■ What to do
If a line in the listing below has the string "pvCharIdx", copy it out.

# # # #

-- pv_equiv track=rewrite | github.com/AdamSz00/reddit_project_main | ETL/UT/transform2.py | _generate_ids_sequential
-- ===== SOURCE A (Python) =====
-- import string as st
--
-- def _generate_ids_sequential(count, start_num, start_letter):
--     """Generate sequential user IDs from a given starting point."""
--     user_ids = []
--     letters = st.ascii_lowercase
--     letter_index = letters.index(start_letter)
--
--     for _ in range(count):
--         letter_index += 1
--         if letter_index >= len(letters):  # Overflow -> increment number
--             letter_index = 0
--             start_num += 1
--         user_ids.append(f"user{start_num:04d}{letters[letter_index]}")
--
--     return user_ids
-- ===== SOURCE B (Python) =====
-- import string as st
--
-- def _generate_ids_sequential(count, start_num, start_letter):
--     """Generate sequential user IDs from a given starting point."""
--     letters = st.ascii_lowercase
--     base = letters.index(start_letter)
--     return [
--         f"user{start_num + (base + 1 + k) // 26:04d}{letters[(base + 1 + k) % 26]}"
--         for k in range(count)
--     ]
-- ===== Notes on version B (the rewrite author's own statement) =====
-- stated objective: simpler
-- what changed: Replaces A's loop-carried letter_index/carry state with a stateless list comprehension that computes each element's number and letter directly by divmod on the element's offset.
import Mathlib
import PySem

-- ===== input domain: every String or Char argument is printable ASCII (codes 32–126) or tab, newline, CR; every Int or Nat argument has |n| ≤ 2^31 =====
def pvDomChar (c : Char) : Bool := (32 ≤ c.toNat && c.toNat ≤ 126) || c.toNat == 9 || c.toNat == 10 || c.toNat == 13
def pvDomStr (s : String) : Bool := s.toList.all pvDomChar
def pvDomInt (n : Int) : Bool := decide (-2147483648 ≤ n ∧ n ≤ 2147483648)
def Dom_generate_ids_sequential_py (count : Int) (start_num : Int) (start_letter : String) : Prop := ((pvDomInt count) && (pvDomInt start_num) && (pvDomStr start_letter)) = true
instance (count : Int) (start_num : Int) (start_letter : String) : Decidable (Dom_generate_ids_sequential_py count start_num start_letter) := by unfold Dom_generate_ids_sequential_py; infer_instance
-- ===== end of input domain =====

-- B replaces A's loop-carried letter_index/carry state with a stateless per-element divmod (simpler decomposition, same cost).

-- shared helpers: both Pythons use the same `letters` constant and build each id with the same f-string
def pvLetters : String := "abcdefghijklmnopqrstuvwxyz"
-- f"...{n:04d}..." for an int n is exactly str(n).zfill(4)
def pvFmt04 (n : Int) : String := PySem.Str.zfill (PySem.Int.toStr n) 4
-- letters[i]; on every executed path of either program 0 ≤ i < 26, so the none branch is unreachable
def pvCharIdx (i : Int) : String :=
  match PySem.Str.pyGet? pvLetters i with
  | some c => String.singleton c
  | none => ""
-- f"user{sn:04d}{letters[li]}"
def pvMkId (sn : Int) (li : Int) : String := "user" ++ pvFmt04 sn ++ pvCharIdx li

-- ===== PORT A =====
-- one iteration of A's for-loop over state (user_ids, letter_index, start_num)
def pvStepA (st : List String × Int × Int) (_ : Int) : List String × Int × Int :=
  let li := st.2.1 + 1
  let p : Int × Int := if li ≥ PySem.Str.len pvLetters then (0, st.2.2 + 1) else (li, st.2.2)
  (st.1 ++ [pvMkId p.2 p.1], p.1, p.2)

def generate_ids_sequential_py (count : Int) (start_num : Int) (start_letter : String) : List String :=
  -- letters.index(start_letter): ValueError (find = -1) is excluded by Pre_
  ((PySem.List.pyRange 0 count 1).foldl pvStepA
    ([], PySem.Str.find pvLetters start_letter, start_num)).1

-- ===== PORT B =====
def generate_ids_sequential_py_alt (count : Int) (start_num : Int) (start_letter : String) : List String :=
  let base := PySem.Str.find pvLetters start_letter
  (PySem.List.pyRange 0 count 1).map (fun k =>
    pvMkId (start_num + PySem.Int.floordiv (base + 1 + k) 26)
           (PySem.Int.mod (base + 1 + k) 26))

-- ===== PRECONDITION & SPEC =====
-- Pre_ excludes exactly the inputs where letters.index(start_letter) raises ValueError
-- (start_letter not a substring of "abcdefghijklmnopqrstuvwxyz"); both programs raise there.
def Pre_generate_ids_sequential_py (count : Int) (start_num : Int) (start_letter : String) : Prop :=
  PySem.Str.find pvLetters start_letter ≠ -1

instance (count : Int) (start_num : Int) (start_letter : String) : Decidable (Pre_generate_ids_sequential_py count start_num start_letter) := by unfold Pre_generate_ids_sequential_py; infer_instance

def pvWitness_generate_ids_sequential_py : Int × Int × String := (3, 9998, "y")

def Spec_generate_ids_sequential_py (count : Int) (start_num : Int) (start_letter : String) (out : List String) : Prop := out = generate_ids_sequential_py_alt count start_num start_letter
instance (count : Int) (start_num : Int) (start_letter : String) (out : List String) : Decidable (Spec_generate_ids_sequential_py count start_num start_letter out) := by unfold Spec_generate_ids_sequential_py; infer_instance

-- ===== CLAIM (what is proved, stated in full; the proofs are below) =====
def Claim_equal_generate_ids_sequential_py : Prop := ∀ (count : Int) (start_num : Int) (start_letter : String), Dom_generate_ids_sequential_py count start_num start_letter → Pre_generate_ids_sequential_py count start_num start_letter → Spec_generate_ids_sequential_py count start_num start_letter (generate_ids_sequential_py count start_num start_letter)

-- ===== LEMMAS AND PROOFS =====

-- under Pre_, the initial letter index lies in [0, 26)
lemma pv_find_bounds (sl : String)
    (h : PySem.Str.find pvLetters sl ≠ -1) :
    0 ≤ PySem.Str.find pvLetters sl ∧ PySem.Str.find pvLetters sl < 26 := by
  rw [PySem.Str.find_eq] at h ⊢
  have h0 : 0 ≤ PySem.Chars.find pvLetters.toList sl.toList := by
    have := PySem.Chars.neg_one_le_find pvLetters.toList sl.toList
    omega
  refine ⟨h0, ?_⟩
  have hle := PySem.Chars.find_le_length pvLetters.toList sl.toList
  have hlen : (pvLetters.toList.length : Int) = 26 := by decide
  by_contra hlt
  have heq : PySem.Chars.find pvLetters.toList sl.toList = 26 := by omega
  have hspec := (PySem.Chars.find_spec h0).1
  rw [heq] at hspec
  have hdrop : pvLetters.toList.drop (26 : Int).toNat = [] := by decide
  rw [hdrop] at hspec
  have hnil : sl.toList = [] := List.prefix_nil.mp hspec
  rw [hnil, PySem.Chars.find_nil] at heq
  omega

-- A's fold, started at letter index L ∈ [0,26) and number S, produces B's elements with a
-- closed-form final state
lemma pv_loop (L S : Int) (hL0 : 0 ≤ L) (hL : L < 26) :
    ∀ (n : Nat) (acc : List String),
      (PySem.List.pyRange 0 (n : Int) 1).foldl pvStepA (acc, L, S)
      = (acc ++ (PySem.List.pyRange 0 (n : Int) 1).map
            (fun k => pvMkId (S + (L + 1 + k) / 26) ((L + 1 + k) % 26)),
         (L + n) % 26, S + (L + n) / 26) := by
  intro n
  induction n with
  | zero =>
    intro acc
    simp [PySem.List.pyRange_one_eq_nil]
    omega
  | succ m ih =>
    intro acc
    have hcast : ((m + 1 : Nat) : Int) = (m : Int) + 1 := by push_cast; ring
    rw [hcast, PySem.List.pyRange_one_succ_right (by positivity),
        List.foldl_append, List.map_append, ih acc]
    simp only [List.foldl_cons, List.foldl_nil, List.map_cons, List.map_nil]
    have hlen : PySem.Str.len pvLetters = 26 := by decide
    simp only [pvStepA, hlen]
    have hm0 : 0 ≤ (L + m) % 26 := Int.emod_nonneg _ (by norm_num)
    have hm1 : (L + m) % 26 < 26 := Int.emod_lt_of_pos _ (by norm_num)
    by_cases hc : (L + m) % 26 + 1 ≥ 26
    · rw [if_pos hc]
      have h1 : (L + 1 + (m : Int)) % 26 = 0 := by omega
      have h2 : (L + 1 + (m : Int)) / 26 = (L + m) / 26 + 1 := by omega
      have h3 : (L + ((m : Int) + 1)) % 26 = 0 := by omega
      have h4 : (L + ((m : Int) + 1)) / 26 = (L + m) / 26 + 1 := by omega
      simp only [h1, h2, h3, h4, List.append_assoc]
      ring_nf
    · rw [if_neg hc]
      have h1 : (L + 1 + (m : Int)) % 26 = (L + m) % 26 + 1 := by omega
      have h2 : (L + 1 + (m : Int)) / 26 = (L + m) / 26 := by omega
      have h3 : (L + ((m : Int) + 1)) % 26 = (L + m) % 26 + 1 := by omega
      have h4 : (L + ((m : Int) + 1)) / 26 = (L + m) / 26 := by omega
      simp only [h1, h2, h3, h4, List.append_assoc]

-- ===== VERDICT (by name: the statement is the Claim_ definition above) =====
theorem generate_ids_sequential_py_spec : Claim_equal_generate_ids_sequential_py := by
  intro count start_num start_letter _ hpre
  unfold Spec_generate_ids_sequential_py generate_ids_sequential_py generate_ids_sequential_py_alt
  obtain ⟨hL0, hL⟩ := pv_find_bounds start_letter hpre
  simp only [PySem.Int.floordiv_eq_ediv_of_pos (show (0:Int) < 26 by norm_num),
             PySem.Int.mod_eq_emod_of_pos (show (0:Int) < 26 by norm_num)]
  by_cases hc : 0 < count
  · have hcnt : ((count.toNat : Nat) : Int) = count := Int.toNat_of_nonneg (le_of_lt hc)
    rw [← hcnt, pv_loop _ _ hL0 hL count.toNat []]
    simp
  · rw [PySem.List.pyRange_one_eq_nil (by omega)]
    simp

# # # #

■ Response to this task
def pvCharIdx (i : Int) : String :=
def pvMkId (sn : Int) (li : Int) : String := "user" ++ pvFmt04 sn ++ pvCharIdx li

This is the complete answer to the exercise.